===== MATERIAL SUPPLIED

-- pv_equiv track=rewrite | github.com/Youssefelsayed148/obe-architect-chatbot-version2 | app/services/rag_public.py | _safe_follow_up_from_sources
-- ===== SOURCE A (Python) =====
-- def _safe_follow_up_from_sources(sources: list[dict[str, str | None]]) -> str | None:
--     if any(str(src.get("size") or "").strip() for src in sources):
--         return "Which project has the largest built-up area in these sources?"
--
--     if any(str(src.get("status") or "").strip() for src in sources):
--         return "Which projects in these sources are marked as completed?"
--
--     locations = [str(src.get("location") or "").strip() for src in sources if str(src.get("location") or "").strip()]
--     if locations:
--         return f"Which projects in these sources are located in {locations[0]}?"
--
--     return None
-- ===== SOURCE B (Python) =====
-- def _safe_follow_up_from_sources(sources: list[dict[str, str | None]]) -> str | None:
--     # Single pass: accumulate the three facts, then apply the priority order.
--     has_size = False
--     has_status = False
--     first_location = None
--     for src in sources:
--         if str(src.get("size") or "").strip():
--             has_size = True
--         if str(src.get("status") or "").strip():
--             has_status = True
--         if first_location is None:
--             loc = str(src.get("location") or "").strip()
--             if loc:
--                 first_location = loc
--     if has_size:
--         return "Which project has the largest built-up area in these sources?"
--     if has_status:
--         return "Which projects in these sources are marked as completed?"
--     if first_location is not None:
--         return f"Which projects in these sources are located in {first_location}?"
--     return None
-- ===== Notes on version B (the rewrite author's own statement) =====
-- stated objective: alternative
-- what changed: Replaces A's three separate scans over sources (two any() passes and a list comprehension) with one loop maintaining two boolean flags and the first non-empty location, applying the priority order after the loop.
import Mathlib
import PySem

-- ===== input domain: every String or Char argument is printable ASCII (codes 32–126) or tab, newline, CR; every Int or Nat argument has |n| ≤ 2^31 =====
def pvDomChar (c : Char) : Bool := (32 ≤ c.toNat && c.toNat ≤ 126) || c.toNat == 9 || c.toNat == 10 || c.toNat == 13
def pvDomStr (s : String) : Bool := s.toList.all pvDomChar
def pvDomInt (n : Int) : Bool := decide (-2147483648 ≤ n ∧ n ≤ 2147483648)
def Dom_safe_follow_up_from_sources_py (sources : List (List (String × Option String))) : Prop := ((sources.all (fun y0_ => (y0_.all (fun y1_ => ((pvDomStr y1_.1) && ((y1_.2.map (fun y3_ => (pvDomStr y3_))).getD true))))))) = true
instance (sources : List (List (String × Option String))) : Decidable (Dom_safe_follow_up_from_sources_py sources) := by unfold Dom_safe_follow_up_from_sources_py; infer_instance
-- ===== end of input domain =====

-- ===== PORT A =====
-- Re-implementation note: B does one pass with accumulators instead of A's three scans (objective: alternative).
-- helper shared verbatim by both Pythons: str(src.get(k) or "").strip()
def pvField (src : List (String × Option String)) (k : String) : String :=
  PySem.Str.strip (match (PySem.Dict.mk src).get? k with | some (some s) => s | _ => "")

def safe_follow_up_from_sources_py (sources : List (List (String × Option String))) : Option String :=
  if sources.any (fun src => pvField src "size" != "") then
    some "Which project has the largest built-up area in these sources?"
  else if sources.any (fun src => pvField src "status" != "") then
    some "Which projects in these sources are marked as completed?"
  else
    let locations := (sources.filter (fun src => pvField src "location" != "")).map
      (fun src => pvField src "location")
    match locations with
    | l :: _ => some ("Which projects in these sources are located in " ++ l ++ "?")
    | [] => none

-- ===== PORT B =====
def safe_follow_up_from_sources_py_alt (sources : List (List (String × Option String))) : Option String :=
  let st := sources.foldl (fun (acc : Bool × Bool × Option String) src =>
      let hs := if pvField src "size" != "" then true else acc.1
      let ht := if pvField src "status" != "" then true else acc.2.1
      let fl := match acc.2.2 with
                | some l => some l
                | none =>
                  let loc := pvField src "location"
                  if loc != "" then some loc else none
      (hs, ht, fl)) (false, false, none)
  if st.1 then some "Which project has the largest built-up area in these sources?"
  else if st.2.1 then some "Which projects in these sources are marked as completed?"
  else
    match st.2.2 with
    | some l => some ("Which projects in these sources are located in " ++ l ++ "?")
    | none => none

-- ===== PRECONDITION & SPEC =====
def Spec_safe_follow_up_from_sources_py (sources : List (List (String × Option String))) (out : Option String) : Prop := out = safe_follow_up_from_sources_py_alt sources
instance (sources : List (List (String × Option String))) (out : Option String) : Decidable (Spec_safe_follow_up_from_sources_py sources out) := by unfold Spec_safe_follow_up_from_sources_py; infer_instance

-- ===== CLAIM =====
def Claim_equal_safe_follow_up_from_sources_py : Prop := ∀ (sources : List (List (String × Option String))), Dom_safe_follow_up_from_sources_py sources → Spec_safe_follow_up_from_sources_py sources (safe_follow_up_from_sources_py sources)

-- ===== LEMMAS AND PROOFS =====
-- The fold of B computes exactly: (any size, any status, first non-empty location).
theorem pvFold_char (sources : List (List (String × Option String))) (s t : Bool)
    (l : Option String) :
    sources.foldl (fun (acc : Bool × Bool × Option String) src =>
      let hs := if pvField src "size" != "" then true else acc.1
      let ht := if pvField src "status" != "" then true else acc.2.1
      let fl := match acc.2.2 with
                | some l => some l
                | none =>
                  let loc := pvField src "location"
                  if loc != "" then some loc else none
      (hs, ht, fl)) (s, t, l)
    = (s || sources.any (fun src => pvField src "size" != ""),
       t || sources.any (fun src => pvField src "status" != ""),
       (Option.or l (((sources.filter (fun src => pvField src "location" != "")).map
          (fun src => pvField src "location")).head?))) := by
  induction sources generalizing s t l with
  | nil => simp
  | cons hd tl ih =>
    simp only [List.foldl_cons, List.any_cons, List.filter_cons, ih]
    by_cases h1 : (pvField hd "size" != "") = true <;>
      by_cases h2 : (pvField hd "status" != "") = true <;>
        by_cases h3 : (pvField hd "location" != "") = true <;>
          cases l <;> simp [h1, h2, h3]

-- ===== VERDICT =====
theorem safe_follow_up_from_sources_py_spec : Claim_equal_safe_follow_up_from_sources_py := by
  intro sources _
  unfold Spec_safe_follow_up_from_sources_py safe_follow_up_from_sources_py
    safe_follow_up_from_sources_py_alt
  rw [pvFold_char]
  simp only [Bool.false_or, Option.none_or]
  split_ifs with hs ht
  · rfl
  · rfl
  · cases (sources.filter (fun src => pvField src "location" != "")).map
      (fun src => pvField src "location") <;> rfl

==========
===== MATERIAL SUPPLIED

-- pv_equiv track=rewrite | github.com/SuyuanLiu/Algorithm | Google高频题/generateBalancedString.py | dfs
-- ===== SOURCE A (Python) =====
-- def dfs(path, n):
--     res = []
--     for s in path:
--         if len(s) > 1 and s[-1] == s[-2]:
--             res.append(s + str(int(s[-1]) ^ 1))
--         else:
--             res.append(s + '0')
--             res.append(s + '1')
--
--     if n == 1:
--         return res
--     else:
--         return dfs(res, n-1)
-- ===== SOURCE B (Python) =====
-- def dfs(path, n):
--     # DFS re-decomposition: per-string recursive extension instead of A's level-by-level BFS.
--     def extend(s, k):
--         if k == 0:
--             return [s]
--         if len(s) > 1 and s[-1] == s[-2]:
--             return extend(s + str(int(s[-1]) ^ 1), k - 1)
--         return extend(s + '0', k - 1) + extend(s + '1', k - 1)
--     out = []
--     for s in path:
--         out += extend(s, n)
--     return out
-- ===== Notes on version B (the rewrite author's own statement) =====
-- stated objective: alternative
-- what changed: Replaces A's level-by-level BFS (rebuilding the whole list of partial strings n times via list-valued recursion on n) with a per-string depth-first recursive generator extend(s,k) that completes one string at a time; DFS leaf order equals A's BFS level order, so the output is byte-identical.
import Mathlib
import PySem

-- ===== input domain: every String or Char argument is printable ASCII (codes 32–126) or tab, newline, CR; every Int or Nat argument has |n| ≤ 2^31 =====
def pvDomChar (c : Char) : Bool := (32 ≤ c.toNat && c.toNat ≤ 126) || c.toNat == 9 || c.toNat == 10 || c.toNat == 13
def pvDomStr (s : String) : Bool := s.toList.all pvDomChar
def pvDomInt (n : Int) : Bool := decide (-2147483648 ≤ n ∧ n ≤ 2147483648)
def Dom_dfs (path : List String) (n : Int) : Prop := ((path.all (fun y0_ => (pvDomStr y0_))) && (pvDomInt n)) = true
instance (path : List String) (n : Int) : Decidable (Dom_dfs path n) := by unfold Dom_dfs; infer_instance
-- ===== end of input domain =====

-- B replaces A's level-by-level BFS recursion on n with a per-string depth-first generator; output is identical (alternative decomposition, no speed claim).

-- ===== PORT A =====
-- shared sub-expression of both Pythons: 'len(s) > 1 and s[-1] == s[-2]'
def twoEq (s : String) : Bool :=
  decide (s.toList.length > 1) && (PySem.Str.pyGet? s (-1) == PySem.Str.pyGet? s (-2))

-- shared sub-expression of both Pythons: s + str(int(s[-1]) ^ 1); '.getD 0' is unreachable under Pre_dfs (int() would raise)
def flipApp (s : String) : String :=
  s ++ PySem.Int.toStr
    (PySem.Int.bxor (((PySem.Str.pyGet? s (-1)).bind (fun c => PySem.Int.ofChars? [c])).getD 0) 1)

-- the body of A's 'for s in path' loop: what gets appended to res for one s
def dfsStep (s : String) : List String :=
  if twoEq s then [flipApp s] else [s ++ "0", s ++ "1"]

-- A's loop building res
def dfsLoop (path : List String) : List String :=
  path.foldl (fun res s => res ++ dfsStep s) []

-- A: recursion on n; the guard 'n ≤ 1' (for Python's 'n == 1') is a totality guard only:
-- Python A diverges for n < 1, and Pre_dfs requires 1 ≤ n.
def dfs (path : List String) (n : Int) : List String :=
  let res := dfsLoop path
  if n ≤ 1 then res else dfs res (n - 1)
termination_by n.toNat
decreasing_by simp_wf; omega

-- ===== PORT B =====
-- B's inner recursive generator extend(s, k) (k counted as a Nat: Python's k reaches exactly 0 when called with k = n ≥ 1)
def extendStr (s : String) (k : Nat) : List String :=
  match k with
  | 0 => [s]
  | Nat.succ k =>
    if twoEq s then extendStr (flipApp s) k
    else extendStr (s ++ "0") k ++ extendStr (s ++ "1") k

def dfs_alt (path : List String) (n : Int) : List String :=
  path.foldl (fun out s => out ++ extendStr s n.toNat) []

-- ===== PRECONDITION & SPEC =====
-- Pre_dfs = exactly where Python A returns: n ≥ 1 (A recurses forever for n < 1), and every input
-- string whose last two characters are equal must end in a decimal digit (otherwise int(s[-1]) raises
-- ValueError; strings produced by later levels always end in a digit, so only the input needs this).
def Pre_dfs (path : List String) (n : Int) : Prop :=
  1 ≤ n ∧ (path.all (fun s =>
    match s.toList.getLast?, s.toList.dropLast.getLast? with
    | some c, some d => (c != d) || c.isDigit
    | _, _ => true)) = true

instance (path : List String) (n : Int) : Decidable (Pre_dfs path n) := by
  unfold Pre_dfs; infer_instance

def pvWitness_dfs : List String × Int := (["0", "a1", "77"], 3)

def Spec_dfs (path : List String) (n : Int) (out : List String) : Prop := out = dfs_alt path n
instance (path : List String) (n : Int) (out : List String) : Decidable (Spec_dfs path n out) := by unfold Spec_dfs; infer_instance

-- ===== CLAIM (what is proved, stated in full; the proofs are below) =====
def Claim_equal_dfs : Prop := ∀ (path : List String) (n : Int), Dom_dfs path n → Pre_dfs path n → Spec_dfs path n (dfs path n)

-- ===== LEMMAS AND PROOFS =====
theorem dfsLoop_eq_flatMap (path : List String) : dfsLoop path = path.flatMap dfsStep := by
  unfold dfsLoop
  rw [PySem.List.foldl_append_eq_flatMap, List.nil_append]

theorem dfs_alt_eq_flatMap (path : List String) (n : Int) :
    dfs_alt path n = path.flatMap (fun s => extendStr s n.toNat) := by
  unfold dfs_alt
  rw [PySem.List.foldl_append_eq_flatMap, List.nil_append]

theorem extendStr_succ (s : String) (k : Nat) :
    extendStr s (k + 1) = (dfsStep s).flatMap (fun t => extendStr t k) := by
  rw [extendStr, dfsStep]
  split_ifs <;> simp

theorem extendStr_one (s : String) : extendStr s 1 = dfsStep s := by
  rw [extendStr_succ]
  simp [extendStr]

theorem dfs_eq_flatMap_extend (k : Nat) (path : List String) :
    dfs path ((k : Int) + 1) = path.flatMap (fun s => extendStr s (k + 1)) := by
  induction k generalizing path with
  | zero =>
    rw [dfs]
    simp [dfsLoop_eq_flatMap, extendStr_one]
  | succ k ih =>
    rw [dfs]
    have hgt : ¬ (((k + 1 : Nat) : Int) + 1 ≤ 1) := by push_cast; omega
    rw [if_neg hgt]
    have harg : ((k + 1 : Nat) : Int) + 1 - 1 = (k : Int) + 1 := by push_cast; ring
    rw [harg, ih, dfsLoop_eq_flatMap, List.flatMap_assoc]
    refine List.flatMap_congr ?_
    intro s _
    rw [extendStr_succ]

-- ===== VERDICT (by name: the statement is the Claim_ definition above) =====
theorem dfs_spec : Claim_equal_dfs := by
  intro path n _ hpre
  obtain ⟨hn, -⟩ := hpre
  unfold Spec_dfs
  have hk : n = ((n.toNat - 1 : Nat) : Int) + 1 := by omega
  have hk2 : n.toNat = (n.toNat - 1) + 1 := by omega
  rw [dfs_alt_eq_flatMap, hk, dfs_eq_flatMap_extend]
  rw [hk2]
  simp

==========

**TASK INSTRUCTIONS**
Each line above that carries the string "both" has to be returned.

**RESULT OF THE EXERCISE**
-- helper shared verbatim by both Pythons: str(src.get(k) or "").strip()
-- shared sub-expression of both Pythons: 'len(s) > 1 and s[-1] == s[-2]'
-- shared sub-expression of both Pythons: s + str(int(s[-1]) ^ 1); '.getD 0' is unreachable under Pre_dfs (int() would raise)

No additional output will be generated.